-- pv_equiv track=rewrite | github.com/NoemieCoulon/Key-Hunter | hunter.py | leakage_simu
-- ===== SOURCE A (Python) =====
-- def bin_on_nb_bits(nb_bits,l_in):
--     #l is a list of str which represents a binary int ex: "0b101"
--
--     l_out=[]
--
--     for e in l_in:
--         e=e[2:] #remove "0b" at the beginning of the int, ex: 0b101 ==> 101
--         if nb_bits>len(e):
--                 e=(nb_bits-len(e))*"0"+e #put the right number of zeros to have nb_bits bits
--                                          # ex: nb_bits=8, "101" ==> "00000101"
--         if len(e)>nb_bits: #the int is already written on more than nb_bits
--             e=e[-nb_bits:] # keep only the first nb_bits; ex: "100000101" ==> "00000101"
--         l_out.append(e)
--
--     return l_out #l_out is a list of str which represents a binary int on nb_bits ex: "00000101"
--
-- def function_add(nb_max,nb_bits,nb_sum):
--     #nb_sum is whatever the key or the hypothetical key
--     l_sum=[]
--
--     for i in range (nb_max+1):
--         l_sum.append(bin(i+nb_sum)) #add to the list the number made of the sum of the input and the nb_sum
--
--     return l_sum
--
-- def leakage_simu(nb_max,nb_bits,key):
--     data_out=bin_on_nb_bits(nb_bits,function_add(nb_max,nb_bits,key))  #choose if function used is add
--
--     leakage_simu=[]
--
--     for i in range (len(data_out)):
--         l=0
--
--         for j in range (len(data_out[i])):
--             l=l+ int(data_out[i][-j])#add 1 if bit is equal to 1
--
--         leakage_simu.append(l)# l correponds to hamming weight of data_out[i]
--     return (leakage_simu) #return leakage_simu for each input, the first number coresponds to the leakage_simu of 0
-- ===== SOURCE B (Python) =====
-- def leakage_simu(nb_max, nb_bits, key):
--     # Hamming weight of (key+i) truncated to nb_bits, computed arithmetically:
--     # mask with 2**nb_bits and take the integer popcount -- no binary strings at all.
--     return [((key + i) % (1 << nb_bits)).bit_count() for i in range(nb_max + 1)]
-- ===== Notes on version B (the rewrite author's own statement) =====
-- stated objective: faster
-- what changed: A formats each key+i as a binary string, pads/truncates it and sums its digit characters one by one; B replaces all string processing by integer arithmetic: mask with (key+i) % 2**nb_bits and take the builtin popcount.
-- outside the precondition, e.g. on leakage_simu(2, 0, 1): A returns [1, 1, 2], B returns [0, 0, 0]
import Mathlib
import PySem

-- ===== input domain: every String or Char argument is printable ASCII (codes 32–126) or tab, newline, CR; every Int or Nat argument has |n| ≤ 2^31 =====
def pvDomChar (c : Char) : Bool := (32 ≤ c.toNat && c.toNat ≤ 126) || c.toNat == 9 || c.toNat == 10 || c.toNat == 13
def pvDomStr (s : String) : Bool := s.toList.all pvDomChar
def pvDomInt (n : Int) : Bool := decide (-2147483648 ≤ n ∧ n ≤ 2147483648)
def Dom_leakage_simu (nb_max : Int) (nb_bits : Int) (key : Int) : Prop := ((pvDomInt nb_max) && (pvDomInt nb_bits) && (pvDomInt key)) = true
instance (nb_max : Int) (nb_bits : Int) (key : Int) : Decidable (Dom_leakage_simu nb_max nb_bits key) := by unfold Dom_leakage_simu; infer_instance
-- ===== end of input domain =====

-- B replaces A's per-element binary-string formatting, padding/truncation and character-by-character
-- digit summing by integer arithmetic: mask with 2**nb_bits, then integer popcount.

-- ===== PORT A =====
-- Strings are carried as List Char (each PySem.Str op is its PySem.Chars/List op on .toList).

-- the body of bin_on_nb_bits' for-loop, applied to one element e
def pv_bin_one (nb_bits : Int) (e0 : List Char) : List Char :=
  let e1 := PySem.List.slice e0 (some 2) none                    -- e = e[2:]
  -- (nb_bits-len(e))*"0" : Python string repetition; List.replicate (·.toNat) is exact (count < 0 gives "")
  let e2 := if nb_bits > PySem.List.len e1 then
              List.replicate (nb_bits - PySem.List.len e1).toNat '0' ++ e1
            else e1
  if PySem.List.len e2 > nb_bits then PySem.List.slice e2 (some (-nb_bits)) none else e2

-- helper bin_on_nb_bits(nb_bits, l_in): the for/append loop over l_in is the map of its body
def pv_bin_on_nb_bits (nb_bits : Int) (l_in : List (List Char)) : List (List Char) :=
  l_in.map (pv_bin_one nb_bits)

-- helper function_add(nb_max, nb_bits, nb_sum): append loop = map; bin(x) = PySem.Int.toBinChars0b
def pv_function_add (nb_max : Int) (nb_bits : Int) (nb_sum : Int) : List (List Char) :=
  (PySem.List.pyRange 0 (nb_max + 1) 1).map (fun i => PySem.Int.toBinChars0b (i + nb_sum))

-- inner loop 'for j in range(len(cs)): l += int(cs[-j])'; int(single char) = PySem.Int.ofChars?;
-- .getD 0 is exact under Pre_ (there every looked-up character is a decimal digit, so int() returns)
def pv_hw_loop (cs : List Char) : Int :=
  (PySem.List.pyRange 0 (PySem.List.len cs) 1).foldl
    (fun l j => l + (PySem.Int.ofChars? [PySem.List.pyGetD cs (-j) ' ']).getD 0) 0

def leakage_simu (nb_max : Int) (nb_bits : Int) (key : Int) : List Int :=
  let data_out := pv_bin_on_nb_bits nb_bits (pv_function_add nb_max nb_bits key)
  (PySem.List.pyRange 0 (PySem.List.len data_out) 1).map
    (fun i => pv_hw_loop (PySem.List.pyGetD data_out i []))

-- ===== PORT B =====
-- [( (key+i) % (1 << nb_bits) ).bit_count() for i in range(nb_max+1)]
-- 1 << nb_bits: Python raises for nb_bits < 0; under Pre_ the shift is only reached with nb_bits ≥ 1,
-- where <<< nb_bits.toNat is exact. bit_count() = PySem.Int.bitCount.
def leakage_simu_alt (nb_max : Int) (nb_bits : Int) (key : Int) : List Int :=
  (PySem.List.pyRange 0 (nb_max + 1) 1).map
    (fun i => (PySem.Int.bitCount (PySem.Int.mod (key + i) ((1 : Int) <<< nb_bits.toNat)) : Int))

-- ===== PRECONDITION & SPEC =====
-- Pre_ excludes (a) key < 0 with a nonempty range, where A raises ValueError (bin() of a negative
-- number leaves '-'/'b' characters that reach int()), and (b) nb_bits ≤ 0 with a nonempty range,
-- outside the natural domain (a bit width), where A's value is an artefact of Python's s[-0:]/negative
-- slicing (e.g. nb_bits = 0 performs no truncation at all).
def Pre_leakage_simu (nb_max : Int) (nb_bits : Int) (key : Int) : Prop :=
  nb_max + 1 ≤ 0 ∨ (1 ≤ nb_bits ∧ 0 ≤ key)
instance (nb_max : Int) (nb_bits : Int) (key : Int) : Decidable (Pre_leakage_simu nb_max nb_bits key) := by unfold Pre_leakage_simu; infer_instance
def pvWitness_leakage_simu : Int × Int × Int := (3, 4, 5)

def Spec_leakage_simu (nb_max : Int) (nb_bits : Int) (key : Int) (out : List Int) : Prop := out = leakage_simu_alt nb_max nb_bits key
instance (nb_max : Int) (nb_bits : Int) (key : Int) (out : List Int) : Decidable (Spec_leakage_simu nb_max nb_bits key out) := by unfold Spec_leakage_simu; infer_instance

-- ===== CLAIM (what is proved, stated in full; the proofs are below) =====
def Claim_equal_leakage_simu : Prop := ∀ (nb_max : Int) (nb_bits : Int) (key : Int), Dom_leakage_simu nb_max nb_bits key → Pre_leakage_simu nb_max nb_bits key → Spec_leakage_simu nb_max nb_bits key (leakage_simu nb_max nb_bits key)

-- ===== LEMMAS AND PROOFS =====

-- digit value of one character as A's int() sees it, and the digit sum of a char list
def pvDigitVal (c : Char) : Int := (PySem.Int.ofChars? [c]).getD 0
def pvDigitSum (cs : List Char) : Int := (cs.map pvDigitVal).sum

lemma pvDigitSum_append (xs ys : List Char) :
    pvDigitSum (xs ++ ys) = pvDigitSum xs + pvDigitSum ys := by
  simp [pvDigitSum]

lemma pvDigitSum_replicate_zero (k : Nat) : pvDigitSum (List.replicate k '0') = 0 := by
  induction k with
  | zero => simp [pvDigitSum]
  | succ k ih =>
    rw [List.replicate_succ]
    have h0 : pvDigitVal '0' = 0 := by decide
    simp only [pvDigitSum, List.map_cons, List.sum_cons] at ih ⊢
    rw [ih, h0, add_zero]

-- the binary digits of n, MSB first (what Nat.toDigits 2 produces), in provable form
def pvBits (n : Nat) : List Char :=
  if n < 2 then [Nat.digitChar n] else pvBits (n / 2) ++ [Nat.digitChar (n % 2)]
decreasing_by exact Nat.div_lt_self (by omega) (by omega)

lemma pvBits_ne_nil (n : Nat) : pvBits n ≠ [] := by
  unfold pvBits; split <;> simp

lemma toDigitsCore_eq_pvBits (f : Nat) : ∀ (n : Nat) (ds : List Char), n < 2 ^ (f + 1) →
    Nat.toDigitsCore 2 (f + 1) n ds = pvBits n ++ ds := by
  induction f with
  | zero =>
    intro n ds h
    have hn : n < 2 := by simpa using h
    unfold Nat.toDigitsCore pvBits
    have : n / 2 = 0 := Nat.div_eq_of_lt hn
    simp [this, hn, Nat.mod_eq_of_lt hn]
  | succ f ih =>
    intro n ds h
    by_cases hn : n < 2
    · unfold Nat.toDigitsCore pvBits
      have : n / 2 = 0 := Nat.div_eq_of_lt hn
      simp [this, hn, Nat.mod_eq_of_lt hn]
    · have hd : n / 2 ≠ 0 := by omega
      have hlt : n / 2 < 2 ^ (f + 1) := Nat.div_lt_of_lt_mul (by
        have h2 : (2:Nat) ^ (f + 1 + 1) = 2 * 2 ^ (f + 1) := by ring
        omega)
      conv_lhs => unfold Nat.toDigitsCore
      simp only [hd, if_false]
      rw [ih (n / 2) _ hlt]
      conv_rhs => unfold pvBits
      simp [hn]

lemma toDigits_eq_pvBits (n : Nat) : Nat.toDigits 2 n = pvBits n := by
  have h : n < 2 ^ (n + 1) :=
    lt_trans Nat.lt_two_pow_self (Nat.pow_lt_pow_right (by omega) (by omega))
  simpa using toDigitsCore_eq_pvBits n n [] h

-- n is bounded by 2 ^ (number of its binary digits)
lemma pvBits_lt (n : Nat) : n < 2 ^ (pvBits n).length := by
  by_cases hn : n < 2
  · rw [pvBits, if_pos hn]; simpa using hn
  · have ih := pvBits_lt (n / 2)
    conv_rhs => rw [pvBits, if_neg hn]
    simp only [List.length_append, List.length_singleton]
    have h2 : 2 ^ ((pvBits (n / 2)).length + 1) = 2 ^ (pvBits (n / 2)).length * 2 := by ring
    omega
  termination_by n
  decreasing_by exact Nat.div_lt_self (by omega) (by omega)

What to work on –
Should a line in the material contain "integer", copy it.

Solution to this problem –
--     # mask with 2**nb_bits and take the integer popcount -- no binary strings at all.
-- what changed: A formats each key+i as a binary string, pads/truncates it and sums its digit characters one by one; B replaces all string processing by integer arithmetic: mask with (key+i) % 2**nb_bits and take the builtin popcount.
-- digit summing by integer arithmetic: mask with 2**nb_bits, then integer popcount.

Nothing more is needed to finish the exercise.